*** Task inputs ***

lemma pvSum_lt {rs : List (List Int)} {T : List (List Nat)} (h : pvInvA rs T)
    (hne : pvStep T ≠ T) : pvSum T < pvSum (pvStep T) := by
  obtain ⟨h1, h2, h3, h4⟩ := h
  have hlen : (pvStep T).length = T.length := length_pvStep T
  have hsub : ∀ i, i < T.length → pvGet T i ⊆ pvGet (pvStep T) i := by
    intro i hi x hx
    exact pvStep_infl hi x hx
  have hsorted' : ∀ i, i < T.length → (pvGet (pvStep T) i).Pairwise (· < ·) := by
    intro i hi
    have := pvInvA_step ⟨h1, h2, h3, h4⟩
    exact this.2.1 _ (pvMemT (by omega))
  have hle : ∀ i, i < T.length → (pvGet T i).length ≤ (pvGet (pvStep T) i).length := by
    intro i hi
    exact (List.Nodup.subperm (pvNodup (h2 _ (pvMemT hi))) (hsub i hi)).length_le
  have hex : ∃ i, i < T.length ∧ pvGet T i ≠ pvGet (pvStep T) i := by
    by_contra hcon
    push Not at hcon
    apply hne
    apply List.ext_getElem (by omega)
    intro i hi1 hi2
    have := hcon i (by omega)
    rw [pvGet, pvGet, List.getD_eq_getElem _ _ hi1, List.getD_eq_getElem _ _ hi2] at this
    exact this.symm
  rcases hex with ⟨i0, hi0, hne0⟩
  have hstrict : (pvGet T i0).length < (pvGet (pvStep T) i0).length := by
    rcases Nat.lt_or_ge (pvGet T i0).length (pvGet (pvStep T) i0).length with h | h
    · exact h
    · exfalso
      apply hne0
      have hperm := (List.Nodup.subperm (pvNodup (h2 _ (pvMemT hi0))) (hsub i0 hi0)).perm_of_length_le h
      refine pvSortedExt (h2 _ (pvMemT hi0)) (hsorted' i0 hi0) ?_
      intro x
      exact hperm.mem_iff
  rw [pvSum_eq T, pvSum_eq (pvStep T), hlen]
  apply pvSumMapLt
  · intro i hi
    exact hle i (List.mem_range.1 hi)
  · exact ⟨i0, List.mem_range.2 hi0, hstrict⟩
-- pv_equiv track=rewrite | github.com/vanpersie9987/vanpersie9987 | luogu1.py | leverNumber
-- ===== SOURCE A (Python) =====
-- from functools import cache
--
-- def leverNumber(left: int, right: int) -> int:
--     def solve(num: str) -> int:
--         @cache
--         def dfs(i: int, j: int, k: int, is_limit: bool, is_num: bool) -> int:
--             if i == n:
--                 return is_num and k == 0
--             if k < 0:
--                 return 0
--             res = 0
--             if not is_num:
--                 res = dfs(i + 1, j, k, False, False)
--             up = int(num[i]) if is_limit else 9
--             for d in range(0 if is_num else 1, up + 1):
--                 res += dfs(i + 1, j, k + (j - i) * d, is_limit and d == up, True)
--             return res
--         n = len(num)
--         return sum(dfs(0, i, 0, True, False) for i in range(n))
--     return solve(str(right)) - solve(str(left - 1))
-- ===== SOURCE B (Python) =====
-- def leverNumber(left: int, right: int) -> int:
--     return _count(right) - _count(left - 1)
--
--
-- def _count(N: int) -> int:
--     # numbers in [1, N], each counted once per balanced pivot position
--     if N < 0:
--         return 0
--     digits = [ord(c) - 48 for c in str(N)]
--     n = len(digits)
--     total = 0
--     for j in range(n):
--         # tables[i] : torque -> #ways to fill positions i..n-1 freely (digits 0-9)
--         tables = [{0: 1}]
--         for i in reversed(range(n)):
--             cur = {}
--             for t, c in tables[0].items():
--                 for d in range(10):
--                     key = t + (j - i) * d
--                     cur[key] = cur.get(key, 0) + c
--             tables.insert(0, cur)
--         torque = 0
--         cnt = 0
--         for i in range(n):
--             for d in range(digits[i]):
--                 cnt += tables[i + 1].get(-(torque + (j - i) * d), 0)
--             torque += (j - i) * digits[i]
--         if torque == 0:
--             cnt += 1
--         total += cnt - 1  # drop the all-zero padded string (the number 0)
--     return total
-- ===== Notes on version B (the rewrite author's own statement) =====
-- stated objective: alternative
-- what changed: Replaces A's memoized 5-argument top-down digit-DP recursion by an iterative bottom-up table DP: for each pivot it precomputes torque-count tables for every suffix of free positions, then a single forward scan over str(N) sums table lookups for digits below the tight bound; numbers shorter than str(N) are handled by counting zero-padded strings and subtracting the all-zero string instead of A's is_num state.
import Mathlib
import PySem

*** End of Task inputs ***

Make an exact copy of all the data.

**Written answer**
lemma pvSum_lt {rs : List (List Int)} {T : List (List Nat)} (h : pvInvA rs T)
    (hne : pvStep T ≠ T) : pvSum T < pvSum (pvStep T) := by
  obtain ⟨h1, h2, h3, h4⟩ := h
  have hlen : (pvStep T).length = T.length := length_pvStep T
  have hsub : ∀ i, i < T.length → pvGet T i ⊆ pvGet (pvStep T) i := by
    intro i hi x hx
    exact pvStep_infl hi x hx
  have hsorted' : ∀ i, i < T.length → (pvGet (pvStep T) i).Pairwise (· < ·) := by
    intro i hi
    have := pvInvA_step ⟨h1, h2, h3, h4⟩
    exact this.2.1 _ (pvMemT (by omega))
  have hle : ∀ i, i < T.length → (pvGet T i).length ≤ (pvGet (pvStep T) i).length := by
    intro i hi
    exact (List.Nodup.subperm (pvNodup (h2 _ (pvMemT hi))) (hsub i hi)).length_le
  have hex : ∃ i, i < T.length ∧ pvGet T i ≠ pvGet (pvStep T) i := by
    by_contra hcon
    push Not at hcon
    apply hne
    apply List.ext_getElem (by omega)
    intro i hi1 hi2
    have := hcon i (by omega)
    rw [pvGet, pvGet, List.getD_eq_getElem _ _ hi1, List.getD_eq_getElem _ _ hi2] at this
    exact this.symm
  rcases hex with ⟨i0, hi0, hne0⟩
  have hstrict : (pvGet T i0).length < (pvGet (pvStep T) i0).length := by
    rcases Nat.lt_or_ge (pvGet T i0).length (pvGet (pvStep T) i0).length with h | h
    · exact h
    · exfalso
      apply hne0
      have hperm := (List.Nodup.subperm (pvNodup (h2 _ (pvMemT hi0))) (hsub i0 hi0)).perm_of_length_le h
      refine pvSortedExt (h2 _ (pvMemT hi0)) (hsorted' i0 hi0) ?_
      intro x
      exact hperm.mem_iff
  rw [pvSum_eq T, pvSum_eq (pvStep T), hlen]
  apply pvSumMapLt
  · intro i hi
    exact hle i (List.mem_range.1 hi)
  · exact ⟨i0, List.mem_range.2 hi0, hstrict⟩
-- pv_equiv track=rewrite | github.com/vanpersie9987/vanpersie9987 | luogu1.py | leverNumber
-- ===== SOURCE A (Python) =====
-- from functools import cache
--
-- def leverNumber(left: int, right: int) -> int:
--     def solve(num: str) -> int:
--         @cache
--         def dfs(i: int, j: int, k: int, is_limit: bool, is_num: bool) -> int:
--             if i == n:
--                 return is_num and k == 0
--             if k < 0:
--                 return 0
--             res = 0
--             if not is_num:
--                 res = dfs(i + 1, j, k, False, False)
--             up = int(num[i]) if is_limit else 9
--             for d in range(0 if is_num else 1, up + 1):
--                 res += dfs(i + 1, j, k + (j - i) * d, is_limit and d == up, True)
--             return res
--         n = len(num)
--         return sum(dfs(0, i, 0, True, False) for i in range(n))
--     return solve(str(right)) - solve(str(left - 1))
-- ===== SOURCE B (Python) =====
-- def leverNumber(left: int, right: int) -> int:
--     return _count(right) - _count(left - 1)
--
--
-- def _count(N: int) -> int:
--     # numbers in [1, N], each counted once per balanced pivot position
--     if N < 0:
--         return 0
--     digits = [ord(c) - 48 for c in str(N)]
--     n = len(digits)
--     total = 0
--     for j in range(n):
--         # tables[i] : torque -> #ways to fill positions i..n-1 freely (digits 0-9)
--         tables = [{0: 1}]
--         for i in reversed(range(n)):
--             cur = {}
--             for t, c in tables[0].items():
--                 for d in range(10):
--                     key = t + (j - i) * d
--                     cur[key] = cur.get(key, 0) + c
--             tables.insert(0, cur)
--         torque = 0
--         cnt = 0
--         for i in range(n):
--             for d in range(digits[i]):
--                 cnt += tables[i + 1].get(-(torque + (j - i) * d), 0)
--             torque += (j - i) * digits[i]
--         if torque == 0:
--             cnt += 1
--         total += cnt - 1  # drop the all-zero padded string (the number 0)
--     return total
-- ===== Notes on version B (the rewrite author's own statement) =====
-- stated objective: alternative
-- what changed: Replaces A's memoized 5-argument top-down digit-DP recursion by an iterative bottom-up table DP: for each pivot it precomputes torque-count tables for every suffix of free positions, then a single forward scan over str(N) sums table lookups for digits below the tight bound; numbers shorter than str(N) are handled by counting zero-padded strings and subtracting the all-zero string instead of A's is_num state.
import Mathlib
import PySem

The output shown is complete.